• WHAT THE EXERCISE ASKS:
Each line below from the one containing "-- pv_equiv track=rewrite | github.com/plusyou13/py_tools" through the one containing "merge(a1: List[int], a2: List[int])" is to be given again exactly, and no line outside that span.

• GIVEN ENTRIES:
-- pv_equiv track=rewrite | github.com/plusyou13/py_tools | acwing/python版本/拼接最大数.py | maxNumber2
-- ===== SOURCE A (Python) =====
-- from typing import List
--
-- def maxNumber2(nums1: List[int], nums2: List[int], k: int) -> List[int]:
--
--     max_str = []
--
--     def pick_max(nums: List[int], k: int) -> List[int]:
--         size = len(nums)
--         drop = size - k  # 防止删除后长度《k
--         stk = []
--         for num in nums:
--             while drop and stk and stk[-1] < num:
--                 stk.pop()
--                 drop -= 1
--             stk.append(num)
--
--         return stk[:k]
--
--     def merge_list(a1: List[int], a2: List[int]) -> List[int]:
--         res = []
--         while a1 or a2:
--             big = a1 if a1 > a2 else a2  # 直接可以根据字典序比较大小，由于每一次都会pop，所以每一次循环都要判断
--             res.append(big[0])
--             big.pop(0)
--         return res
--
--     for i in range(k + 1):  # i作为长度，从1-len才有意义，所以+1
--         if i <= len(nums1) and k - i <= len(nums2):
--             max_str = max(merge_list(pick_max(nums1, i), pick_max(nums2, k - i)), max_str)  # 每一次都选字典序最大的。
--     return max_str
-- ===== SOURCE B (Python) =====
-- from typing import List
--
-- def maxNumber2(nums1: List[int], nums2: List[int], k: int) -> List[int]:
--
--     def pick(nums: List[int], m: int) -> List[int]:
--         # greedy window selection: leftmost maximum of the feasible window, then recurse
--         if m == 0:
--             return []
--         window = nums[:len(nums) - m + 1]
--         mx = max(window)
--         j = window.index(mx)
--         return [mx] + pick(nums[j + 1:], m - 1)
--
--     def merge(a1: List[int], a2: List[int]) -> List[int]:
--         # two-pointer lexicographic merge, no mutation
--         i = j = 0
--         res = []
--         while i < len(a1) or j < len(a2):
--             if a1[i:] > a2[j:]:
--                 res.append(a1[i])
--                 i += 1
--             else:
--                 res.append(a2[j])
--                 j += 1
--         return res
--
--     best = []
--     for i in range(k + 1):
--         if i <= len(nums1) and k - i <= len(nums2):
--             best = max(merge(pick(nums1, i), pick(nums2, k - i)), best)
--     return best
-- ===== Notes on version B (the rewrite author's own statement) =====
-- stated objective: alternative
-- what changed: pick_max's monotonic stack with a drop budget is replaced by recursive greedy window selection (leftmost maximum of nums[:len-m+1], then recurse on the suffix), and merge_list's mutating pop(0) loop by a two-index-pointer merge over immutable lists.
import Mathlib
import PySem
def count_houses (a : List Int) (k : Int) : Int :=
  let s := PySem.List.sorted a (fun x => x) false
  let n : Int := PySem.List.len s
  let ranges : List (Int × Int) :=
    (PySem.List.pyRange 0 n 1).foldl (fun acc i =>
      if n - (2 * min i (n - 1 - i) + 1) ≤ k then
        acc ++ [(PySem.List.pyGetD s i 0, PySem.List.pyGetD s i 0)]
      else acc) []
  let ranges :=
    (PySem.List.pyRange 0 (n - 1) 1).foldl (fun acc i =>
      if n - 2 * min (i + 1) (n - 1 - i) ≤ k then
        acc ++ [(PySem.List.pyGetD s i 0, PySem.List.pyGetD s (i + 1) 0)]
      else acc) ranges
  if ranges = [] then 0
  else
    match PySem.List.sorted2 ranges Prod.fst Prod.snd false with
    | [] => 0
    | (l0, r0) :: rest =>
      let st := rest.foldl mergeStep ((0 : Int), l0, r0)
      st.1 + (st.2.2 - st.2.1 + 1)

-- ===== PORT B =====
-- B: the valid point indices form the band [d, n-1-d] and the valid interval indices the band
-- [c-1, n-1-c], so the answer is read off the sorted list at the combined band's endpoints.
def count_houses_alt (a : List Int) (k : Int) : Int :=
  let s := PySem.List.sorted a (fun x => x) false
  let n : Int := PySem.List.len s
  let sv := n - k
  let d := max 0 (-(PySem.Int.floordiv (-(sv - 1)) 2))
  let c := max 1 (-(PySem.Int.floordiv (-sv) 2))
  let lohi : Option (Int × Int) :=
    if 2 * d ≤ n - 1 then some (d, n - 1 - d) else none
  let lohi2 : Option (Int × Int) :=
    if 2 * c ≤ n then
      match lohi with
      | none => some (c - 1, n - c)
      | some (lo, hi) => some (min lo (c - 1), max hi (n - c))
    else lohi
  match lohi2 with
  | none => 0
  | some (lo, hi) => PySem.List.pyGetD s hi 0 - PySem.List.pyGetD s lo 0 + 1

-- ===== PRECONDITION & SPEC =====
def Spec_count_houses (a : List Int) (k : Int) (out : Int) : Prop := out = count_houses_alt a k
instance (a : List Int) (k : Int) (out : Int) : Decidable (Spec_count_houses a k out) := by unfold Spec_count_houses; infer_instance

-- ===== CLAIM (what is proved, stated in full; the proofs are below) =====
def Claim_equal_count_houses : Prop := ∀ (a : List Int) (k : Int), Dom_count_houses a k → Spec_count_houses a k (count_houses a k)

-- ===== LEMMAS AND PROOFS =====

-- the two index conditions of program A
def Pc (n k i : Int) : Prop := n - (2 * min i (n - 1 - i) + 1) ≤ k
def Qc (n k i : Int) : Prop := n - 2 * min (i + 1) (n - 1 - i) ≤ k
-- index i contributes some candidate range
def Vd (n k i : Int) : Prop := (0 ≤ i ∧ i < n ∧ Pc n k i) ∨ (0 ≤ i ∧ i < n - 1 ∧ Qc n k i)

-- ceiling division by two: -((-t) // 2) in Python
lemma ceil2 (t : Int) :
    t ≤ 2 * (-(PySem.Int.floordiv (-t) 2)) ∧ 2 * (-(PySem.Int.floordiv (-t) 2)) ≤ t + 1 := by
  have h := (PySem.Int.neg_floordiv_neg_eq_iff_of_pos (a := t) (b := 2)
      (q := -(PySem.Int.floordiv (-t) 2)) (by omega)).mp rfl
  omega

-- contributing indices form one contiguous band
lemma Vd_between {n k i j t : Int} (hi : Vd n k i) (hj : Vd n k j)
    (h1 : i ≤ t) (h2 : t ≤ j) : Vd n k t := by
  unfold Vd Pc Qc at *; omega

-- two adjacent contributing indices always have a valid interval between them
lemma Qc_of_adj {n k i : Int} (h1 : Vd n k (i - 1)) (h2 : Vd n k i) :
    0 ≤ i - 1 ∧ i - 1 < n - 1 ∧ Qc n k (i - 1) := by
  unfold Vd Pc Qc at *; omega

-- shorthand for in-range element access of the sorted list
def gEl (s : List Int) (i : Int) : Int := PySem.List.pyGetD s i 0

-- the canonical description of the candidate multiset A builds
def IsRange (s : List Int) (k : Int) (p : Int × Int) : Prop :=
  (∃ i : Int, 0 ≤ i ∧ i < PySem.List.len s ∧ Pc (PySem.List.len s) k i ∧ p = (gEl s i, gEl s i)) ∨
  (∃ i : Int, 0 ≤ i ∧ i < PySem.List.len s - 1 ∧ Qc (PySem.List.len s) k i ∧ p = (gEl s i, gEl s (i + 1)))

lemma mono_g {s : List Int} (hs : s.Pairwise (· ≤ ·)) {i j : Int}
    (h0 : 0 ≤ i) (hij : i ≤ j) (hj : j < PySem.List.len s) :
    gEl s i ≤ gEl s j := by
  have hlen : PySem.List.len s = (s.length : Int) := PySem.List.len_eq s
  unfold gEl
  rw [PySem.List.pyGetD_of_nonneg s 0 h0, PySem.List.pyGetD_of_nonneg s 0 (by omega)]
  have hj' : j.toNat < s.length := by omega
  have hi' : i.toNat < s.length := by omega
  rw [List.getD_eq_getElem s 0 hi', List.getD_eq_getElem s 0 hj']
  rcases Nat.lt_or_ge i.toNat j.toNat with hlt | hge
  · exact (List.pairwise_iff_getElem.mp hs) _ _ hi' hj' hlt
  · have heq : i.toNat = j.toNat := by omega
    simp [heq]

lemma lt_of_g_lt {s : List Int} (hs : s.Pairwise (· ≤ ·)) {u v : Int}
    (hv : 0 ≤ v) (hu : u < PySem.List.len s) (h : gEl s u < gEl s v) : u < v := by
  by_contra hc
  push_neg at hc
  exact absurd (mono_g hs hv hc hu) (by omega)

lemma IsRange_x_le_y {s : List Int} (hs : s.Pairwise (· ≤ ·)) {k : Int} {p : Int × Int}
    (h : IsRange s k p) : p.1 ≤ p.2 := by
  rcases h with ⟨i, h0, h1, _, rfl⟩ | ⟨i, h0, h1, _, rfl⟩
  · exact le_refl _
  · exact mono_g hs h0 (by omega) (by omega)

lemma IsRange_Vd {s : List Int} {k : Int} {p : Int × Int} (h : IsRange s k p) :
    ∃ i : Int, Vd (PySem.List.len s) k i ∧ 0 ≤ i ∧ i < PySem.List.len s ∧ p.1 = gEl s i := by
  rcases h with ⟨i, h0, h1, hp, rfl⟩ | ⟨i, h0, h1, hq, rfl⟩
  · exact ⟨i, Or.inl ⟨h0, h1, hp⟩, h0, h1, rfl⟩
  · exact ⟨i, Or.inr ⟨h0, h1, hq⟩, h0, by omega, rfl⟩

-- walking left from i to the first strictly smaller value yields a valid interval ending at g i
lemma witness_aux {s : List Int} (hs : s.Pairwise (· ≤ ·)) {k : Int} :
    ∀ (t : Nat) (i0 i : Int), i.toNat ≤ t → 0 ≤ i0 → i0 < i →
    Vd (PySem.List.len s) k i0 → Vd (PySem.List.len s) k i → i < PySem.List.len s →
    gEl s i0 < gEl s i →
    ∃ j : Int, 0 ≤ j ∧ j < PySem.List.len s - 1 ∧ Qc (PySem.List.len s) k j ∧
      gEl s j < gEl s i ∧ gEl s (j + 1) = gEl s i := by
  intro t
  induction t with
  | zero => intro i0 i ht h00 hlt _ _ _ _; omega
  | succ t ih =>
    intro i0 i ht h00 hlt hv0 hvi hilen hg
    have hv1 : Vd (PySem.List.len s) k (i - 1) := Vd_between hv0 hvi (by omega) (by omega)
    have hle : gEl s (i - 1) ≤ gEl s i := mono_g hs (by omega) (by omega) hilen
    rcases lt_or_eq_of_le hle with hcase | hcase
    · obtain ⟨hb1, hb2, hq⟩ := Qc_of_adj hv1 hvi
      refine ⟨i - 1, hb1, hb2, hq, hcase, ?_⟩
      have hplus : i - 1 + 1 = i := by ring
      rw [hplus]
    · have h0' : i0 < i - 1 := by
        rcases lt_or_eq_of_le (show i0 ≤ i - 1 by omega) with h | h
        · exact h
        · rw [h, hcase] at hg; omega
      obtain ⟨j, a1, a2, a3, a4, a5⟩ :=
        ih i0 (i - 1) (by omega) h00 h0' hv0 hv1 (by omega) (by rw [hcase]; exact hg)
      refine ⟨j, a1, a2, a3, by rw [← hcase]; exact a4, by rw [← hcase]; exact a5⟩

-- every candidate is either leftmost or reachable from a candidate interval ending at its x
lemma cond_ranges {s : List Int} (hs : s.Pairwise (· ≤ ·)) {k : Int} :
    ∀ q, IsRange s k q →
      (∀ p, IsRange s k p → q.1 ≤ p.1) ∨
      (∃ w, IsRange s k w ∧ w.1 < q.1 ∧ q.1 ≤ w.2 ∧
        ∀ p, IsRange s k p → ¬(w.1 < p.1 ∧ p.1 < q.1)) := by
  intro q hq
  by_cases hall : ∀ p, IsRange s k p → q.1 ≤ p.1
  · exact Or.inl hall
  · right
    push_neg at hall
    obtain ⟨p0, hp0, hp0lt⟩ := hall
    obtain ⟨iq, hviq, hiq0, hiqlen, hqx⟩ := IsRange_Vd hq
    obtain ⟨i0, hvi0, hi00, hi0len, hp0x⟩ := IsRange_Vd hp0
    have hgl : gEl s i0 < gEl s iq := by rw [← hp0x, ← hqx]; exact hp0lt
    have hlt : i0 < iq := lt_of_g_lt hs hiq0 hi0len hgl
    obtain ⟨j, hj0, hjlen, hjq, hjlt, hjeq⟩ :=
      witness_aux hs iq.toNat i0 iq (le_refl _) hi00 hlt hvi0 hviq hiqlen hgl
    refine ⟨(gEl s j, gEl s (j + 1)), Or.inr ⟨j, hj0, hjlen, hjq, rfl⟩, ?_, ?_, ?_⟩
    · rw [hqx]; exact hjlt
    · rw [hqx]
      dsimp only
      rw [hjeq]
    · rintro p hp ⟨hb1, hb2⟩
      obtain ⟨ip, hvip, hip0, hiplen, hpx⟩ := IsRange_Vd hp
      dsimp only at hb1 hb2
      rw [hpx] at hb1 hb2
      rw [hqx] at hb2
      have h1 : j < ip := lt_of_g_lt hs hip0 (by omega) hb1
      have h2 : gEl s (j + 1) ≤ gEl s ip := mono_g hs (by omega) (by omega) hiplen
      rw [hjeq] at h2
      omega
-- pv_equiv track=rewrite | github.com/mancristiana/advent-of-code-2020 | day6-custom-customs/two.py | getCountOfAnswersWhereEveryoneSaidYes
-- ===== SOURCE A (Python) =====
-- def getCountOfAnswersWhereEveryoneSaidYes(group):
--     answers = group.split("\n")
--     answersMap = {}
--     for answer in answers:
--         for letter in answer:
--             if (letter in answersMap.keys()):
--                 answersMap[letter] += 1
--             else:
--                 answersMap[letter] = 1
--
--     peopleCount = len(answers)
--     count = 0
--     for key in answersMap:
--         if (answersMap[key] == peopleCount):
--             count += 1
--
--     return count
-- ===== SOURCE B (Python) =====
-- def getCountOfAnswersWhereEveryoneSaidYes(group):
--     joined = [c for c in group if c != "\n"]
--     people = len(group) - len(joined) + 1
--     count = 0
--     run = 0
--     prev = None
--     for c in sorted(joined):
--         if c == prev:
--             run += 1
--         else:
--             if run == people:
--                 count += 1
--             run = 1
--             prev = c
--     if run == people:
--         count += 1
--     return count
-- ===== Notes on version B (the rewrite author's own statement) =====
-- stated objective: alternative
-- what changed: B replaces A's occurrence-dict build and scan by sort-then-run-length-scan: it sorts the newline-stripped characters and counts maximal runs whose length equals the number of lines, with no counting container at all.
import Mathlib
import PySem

---

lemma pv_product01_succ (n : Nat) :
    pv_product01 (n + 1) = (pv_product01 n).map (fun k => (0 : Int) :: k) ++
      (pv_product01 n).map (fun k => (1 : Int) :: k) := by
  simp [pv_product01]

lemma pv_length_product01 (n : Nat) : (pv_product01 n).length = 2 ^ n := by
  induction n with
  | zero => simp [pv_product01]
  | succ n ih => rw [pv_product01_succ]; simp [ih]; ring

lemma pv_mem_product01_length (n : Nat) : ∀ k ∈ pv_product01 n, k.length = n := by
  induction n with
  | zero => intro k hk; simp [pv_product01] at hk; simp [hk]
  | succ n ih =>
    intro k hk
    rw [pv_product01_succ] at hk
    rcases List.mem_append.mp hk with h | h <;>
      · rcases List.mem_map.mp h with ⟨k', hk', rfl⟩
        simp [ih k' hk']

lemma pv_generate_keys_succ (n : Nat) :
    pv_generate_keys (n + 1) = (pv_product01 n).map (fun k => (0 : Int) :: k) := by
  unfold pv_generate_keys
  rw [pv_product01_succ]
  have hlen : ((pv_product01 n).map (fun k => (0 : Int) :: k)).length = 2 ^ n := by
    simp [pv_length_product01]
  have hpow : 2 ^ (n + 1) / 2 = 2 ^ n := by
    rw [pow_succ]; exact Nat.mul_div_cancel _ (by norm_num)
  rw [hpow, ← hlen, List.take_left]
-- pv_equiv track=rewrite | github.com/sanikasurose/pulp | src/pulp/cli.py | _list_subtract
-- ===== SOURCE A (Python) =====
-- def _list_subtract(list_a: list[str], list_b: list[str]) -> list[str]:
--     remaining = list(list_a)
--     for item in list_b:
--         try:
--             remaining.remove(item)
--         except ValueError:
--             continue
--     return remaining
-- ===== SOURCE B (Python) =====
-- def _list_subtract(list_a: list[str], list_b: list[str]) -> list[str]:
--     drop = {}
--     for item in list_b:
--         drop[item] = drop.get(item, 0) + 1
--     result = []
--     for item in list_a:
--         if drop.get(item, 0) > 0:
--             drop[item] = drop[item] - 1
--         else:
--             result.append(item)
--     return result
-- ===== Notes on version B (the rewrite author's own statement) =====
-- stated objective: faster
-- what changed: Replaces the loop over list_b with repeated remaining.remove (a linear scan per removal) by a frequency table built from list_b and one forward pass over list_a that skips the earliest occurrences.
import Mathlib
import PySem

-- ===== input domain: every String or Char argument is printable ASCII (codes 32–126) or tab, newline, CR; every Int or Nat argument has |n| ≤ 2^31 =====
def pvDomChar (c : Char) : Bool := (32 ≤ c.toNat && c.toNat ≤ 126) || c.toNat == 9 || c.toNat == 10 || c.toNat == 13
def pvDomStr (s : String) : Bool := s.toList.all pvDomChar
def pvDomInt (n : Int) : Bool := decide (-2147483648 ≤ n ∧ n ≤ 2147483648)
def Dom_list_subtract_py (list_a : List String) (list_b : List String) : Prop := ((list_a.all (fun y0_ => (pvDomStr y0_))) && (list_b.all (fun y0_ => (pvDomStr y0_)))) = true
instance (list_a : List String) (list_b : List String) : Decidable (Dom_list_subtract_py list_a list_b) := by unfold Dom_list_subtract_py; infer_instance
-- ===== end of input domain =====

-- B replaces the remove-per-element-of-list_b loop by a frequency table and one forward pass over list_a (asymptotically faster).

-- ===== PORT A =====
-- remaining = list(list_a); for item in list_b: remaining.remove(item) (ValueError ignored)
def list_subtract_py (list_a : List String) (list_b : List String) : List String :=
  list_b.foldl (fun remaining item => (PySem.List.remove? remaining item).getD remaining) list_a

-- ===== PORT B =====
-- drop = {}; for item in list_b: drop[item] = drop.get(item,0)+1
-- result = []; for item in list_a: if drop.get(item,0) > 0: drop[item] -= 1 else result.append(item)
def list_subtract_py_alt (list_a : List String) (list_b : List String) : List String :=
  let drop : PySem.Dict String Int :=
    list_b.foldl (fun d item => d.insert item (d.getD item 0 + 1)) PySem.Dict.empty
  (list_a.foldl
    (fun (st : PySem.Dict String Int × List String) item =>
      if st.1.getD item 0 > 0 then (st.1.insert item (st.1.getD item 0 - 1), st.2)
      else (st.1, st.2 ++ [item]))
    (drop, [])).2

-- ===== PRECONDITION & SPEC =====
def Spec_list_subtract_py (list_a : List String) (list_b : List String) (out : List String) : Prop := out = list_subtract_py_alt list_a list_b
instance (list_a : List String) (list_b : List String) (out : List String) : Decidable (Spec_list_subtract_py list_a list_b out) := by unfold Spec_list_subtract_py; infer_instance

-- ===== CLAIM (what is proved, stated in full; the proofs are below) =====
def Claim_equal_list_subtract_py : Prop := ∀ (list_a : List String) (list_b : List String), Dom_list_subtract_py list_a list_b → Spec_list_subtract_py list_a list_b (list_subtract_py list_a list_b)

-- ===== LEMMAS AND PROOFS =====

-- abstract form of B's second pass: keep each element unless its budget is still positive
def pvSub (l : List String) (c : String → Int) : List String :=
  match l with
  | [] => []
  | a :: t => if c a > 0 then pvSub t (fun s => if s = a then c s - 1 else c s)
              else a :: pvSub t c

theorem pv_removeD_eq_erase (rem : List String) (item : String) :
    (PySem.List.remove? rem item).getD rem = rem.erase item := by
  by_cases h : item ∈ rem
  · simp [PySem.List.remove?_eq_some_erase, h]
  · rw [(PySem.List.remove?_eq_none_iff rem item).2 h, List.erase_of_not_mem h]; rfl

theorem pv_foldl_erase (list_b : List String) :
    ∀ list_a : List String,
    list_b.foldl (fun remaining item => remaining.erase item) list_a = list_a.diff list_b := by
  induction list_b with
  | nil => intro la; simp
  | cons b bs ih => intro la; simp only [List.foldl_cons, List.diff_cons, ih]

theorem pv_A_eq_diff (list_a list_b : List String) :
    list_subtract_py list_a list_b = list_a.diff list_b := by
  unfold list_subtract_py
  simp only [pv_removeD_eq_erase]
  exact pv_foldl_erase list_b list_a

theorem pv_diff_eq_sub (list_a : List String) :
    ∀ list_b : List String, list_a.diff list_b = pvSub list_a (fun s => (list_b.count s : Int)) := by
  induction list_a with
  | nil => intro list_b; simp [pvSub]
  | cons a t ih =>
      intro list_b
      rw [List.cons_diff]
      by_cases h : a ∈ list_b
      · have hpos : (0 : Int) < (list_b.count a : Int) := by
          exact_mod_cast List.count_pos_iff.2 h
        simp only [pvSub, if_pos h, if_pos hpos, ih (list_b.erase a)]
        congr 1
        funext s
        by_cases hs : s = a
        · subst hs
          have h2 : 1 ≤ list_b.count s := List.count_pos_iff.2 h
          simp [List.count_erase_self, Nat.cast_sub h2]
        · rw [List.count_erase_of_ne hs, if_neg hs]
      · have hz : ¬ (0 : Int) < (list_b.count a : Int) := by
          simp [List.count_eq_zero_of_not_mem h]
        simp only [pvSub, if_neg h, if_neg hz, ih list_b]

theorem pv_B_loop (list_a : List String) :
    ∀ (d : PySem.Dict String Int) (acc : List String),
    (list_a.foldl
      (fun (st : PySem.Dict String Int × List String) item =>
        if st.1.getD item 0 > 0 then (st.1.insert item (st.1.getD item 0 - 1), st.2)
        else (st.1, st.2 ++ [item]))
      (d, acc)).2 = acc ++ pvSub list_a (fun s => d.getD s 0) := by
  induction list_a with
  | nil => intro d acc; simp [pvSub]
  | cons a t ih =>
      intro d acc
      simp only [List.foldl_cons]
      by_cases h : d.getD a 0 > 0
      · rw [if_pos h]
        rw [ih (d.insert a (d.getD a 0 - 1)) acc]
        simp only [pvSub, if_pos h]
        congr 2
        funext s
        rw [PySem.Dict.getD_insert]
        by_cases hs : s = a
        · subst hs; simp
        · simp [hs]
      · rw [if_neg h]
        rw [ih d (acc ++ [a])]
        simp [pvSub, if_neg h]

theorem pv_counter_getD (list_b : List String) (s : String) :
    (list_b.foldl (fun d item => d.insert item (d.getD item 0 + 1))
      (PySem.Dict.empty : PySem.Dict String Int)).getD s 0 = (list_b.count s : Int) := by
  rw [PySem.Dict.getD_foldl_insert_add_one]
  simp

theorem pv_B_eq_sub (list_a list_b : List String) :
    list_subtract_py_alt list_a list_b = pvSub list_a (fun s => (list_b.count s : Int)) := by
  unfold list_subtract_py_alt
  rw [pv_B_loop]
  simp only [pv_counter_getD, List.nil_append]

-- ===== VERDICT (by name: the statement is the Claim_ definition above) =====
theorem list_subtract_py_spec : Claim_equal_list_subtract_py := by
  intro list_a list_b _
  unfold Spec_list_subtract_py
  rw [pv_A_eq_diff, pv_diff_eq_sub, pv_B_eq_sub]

• RESPONSE:
-- pv_equiv track=rewrite | github.com/plusyou13/py_tools | acwing/python版本/拼接最大数.py | maxNumber2
-- ===== SOURCE A (Python) =====
-- from typing import List
--
-- def maxNumber2(nums1: List[int], nums2: List[int], k: int) -> List[int]:
--
--     max_str = []
--
--     def pick_max(nums: List[int], k: int) -> List[int]:
--         size = len(nums)
--         drop = size - k  # 防止删除后长度《k
--         stk = []
--         for num in nums:
--             while drop and stk and stk[-1] < num:
--                 stk.pop()
--                 drop -= 1
--             stk.append(num)
--
--         return stk[:k]
--
--     def merge_list(a1: List[int], a2: List[int]) -> List[int]:
--         res = []
--         while a1 or a2:
--             big = a1 if a1 > a2 else a2  # 直接可以根据字典序比较大小，由于每一次都会pop，所以每一次循环都要判断
--             res.append(big[0])
--             big.pop(0)
--         return res
--
--     for i in range(k + 1):  # i作为长度，从1-len才有意义，所以+1
--         if i <= len(nums1) and k - i <= len(nums2):
--             max_str = max(merge_list(pick_max(nums1, i), pick_max(nums2, k - i)), max_str)  # 每一次都选字典序最大的。
--     return max_str
-- ===== SOURCE B (Python) =====
-- from typing import List
--
-- def maxNumber2(nums1: List[int], nums2: List[int], k: int) -> List[int]:
--
--     def pick(nums: List[int], m: int) -> List[int]:
--         # greedy window selection: leftmost maximum of the feasible window, then recurse
--         if m == 0:
--             return []
--         window = nums[:len(nums) - m + 1]
--         mx = max(window)
--         j = window.index(mx)
--         return [mx] + pick(nums[j + 1:], m - 1)
--
--     def merge(a1: List[int], a2: List[int]) -> List[int]:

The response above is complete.